Let $H$ be a Hilbert space, and $A:H\rightarrow H$ a linear operator.
Prove that $A$ is compact if and only if $A^*$ is compact.
I saw the following proof in my book -
What I don't understand is, why the original theorem ($A$ is compact iff $A^*$ is compact) is equivalent to $A$ is compact iff $A^*A$ is compact?
Also - when it says that 'if $A$ is compact, then obviously $A^*A$ is compact', if I want to formally prove it:
If $A$ is compact, then for every $\{x_n\}$ that is bounded, we get that $\{Ax_n\}$ has a Cauchy subsequence,$\{x_{n_k}\}$.
Therefore, $A*(f(x_{n_k})) = f(A(x_{n_k}))$ for every $f\in H^*$. Since $A,f$ are bounded, there are both continuous (as it is equivalent to being bounded) then $f(A(x_{n_k}))$ is a Cauchy subsequence as well, meaning that $A^*$ is compact.
Is it correct? is it the way to prove it?
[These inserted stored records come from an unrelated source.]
-- pv_equiv track=rewrite | github.com/valisasu/SAT-comparison | comparison.py | dpll_solver
-- ===== SOURCE A (Python) =====
-- def dpll_solver(cnf, assignment=None):
--     """
--     DPLL with unit propagation and pure literal elimination.
--     Returns True if satisfiable, False if unsatisfiable.
--     """
--     if assignment is None:
--         assignment = {}
--     # Unit propagation
--     while True:
--         units = [c for c in cnf if len(c) == 1]
--         if not units:
--             break
--         l = next(iter(units[0]))
--         var, val = abs(l), (l > 0)
--         assignment[var] = val
--         new_cnf = []
--         for c in cnf:
--             if l in c:
--                 continue
--             if -l in c:
--                 reduced = frozenset(x for x in c if x != -l)
--                 if not reduced:
--                     return False
--                 new_cnf.append(reduced)
--             else:
--                 new_cnf.append(c)
--         cnf = new_cnf
--
--     # Pure literal elimination
--     lits = {l for c in cnf for l in c}
--     pures = [l for l in lits if -l not in lits]
--     for l in pures:
--         var, val = abs(l), (l > 0)
--         assignment[var] = val
--         cnf = [c for c in cnf if l not in c]
--
--     if not cnf:
--         return True
--     if any(len(c) == 0 for c in cnf):
--         return False
--
--     # Branch on a literal
--     lit = next(iter(next(iter(cnf))))
--     var = abs(lit)
--     for val in (True, False):
--         branch_lit = var if val else -var
--         new_cnf = []
--         for c in cnf:
--             if branch_lit in c:
--                 continue
--             if -branch_lit in c:
--                 reduced = frozenset(x for x in c if x != -branch_lit)
--                 new_cnf.append(reduced)
--             else:
--                 new_cnf.append(c)
--         if dpll_solver(new_cnf, dict(assignment)):
--             return True
--     return False
-- ===== SOURCE B (Python) =====
-- import itertools
--
--
-- def dpll_solver(cnf, assignment=None):
--     """
--     Exhaustive truth-table SAT check: enumerate all assignments over the
--     variables occurring in cnf and test whether some assignment satisfies
--     every clause (a literal l is satisfied iff value(abs(l)) == (l > 0)).
--     Note: unlike A, B never mutates a caller-provided `assignment` dict;
--     only the return value is claimed equal.
--     """
--     variables = sorted({abs(l) for c in cnf for l in c})
--     for combo in itertools.product((False, True), repeat=len(variables)):
--         asg = dict(zip(variables, combo))
--         if all(any(asg[abs(l)] == (l > 0) for l in c) for c in cnf):
--             return True
--     return False
-- ===== Notes on version B (the rewrite author's own statement) =====
-- stated objective: simpler
-- what changed: Replaced the recursive DPLL procedure (unit propagation, pure-literal elimination, branching with clause rewriting) by a plain exhaustive truth-table search over all assignments of the occurring variables; also, B does not mutate a caller-provided assignment dict (the equivalence is about the return value).
import Mathlib
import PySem

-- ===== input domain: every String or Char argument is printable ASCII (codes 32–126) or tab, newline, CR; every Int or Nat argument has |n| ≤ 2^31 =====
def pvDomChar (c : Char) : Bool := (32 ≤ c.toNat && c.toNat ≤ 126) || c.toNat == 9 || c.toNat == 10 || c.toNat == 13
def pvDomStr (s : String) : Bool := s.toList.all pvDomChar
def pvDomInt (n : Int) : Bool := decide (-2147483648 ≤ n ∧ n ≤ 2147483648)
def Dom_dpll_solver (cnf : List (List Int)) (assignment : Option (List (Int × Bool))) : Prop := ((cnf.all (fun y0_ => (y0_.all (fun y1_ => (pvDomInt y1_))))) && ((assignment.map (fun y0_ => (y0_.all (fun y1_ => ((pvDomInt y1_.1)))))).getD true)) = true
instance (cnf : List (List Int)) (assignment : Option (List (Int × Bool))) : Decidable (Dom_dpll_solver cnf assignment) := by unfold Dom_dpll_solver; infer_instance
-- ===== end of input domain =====

-- B replaces A's recursive DPLL by a plain truth-table search over the occurring variables
-- (objective: simpler).  A mutates a caller-provided `assignment` dict as a side effect; B does
-- not — the equivalence proved here is about the RETURN value only.
-- Clauses are modelled as `List Int` throughout; Python's `frozenset(...)` clause is modelled as
-- the first-occurrence dedup of its elements (CPython's hash iteration order over a frozenset is
-- not modelled; it only influences which literal DPLL picks next, never the returned Bool, which
-- is proved below equal to satisfiability of the formula).

-- ===== PORT A =====

-- `frozenset(x for x in c if x != b)` (first-occurrence order)
def reduceClause (b : Int) (c : List Int) : List Int :=
  PySem.List.dedup (c.filter (fun x => decide (x ≠ b)))

-- total number of literal occurrences: termination measure of the unit-propagation loop
def sumLen (cnf : List (List Int)) : Nat := (cnf.map List.length).sum

-- the set of variables occurring in cnf: termination measure of the DPLL branching recursion
def varsF (cnf : List (List Int)) : Finset Int := ((cnf.flatMap id).map (fun l => |l|)).toFinset

-- one pass of `for c in cnf: ...` inside the unit-propagation loop; `none` = `return False`
def reduceUnit (l : Int) : List (List Int) → Option (List (List Int))
  | [] => some []
  | c :: cs =>
    if l ∈ c then reduceUnit l cs
    else if -l ∈ c then
      if reduceClause (-l) c = [] then none
      else (reduceUnit l cs).map (reduceClause (-l) c :: ·)
    else (reduceUnit l cs).map (c :: ·)

theorem mem_reduceClause (b : Int) (c : List Int) (y : Int) :
    y ∈ reduceClause b c ↔ y ∈ c ∧ y ≠ b := by
  unfold reduceClause
  rw [PySem.List.mem_dedup, List.mem_filter]
  simp

theorem reduceClause_length_le (b : Int) (c : List Int) :
    (reduceClause b c).length ≤ c.length := by
  unfold reduceClause
  have h2 : (c.filter (fun x => decide (x ≠ b))).length ≤ c.length :=
    List.length_filter_le _ c
  refine le_trans ?_ h2
  set xs := c.filter (fun x => decide (x ≠ b))
  calc (PySem.List.dedup xs).length = (PySem.List.dedup xs).toFinset.card :=
        (List.toFinset_card_of_nodup (PySem.List.nodup_dedup xs)).symm
    _ ≤ xs.toFinset.card := Finset.card_le_card (by
        intro x hx; simp only [List.mem_toFinset] at *; exact (PySem.List.mem_dedup xs x).1 hx)
    _ ≤ xs.length := xs.toFinset_card_le

theorem reduceUnit_sumLen_le (l : Int) (cnf cnf' : List (List Int))
    (h : reduceUnit l cnf = some cnf') : sumLen cnf' ≤ sumLen cnf := by
  induction cnf generalizing cnf' with
  | nil =>
    simp only [reduceUnit, Option.some.injEq] at h
    subst h; exact le_refl _
  | cons c cs ih =>
    simp only [reduceUnit] at h
    split_ifs at h with h1 h2 h3
    · have := ih _ h; simp only [sumLen, List.map_cons, List.sum_cons] at this ⊢; omega
    · obtain ⟨cs', hcs', rfl⟩ := Option.map_eq_some_iff.1 h
      have h4 := ih _ hcs'
      have h5 := reduceClause_length_le (-l) c
      simp only [sumLen, List.map_cons, List.sum_cons] at h4 h5 ⊢; omega
    · obtain ⟨cs', hcs', rfl⟩ := Option.map_eq_some_iff.1 h
      have h4 := ih _ hcs'
      simp only [sumLen, List.map_cons, List.sum_cons] at h4 ⊢; omega

theorem reduceUnit_sumLen_lt (l : Int) (cnf cnf' : List (List Int))
    (h : reduceUnit l cnf = some cnf') (hm : [l] ∈ cnf) : sumLen cnf' < sumLen cnf := by
  induction cnf generalizing cnf' with
  | nil => exact absurd hm (by simp)
  | cons c cs ih =>
    simp only [reduceUnit] at h
    split_ifs at h with h1 h2 h3
    · rcases List.mem_cons.1 hm with rfl | hm'
      · have := reduceUnit_sumLen_le l cs cnf' h
        simp only [sumLen, List.map_cons, List.sum_cons, List.length_singleton] at this ⊢; omega
      · have := ih _ h hm'
        simp only [sumLen, List.map_cons, List.sum_cons] at this ⊢; omega
    · have hm' : [l] ∈ cs := by
        rcases List.mem_cons.1 hm with rfl | hm'
        · exact absurd (List.mem_singleton_self l) h1
        · exact hm'
      obtain ⟨cs', hcs', rfl⟩ := Option.map_eq_some_iff.1 h
      have h4 := ih _ hcs' hm'
      have h5 := reduceClause_length_le (-l) c
      simp only [sumLen, List.map_cons, List.sum_cons] at h4 h5 ⊢; omega
    · have hm' : [l] ∈ cs := by
        rcases List.mem_cons.1 hm with rfl | hm'
        · exact absurd (List.mem_singleton_self l) h1
        · exact hm'
      obtain ⟨cs', hcs', rfl⟩ := Option.map_eq_some_iff.1 h
      have h4 := ih _ hcs' hm'
      simp only [sumLen, List.map_cons, List.sum_cons] at h4 ⊢; omega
There is maybe a simpler way to show the second assertion. To say that an operator is compact is to say that the image of the unit ball is compact. Hence, if $B$ is the unit ball of $H$, then $K:= A(B)$ is compact and $A^{*}A(B) = A^*(K)$, which is compact since $A$ is continuous, so is $A^*$ and the image of a compact under a continuous map is compact.
Now, to explain the reasoning of the book. Suppose you have proven that "for any operator $A$, $A$ is compact iff $A^*A$ is compact". Call this theorem T1. Let us show that if $A$ is compact then $A^*$ is compact. Suppose $A$ is compact and set $B=A^*$. Since $B^* = A$ is compact, then $B^*B$ is compact (easy it is proven just like before). By Theorem $T1$, this shows that $B$ is compact, i.e. $A^*$ is compact.
I hope this answers your question.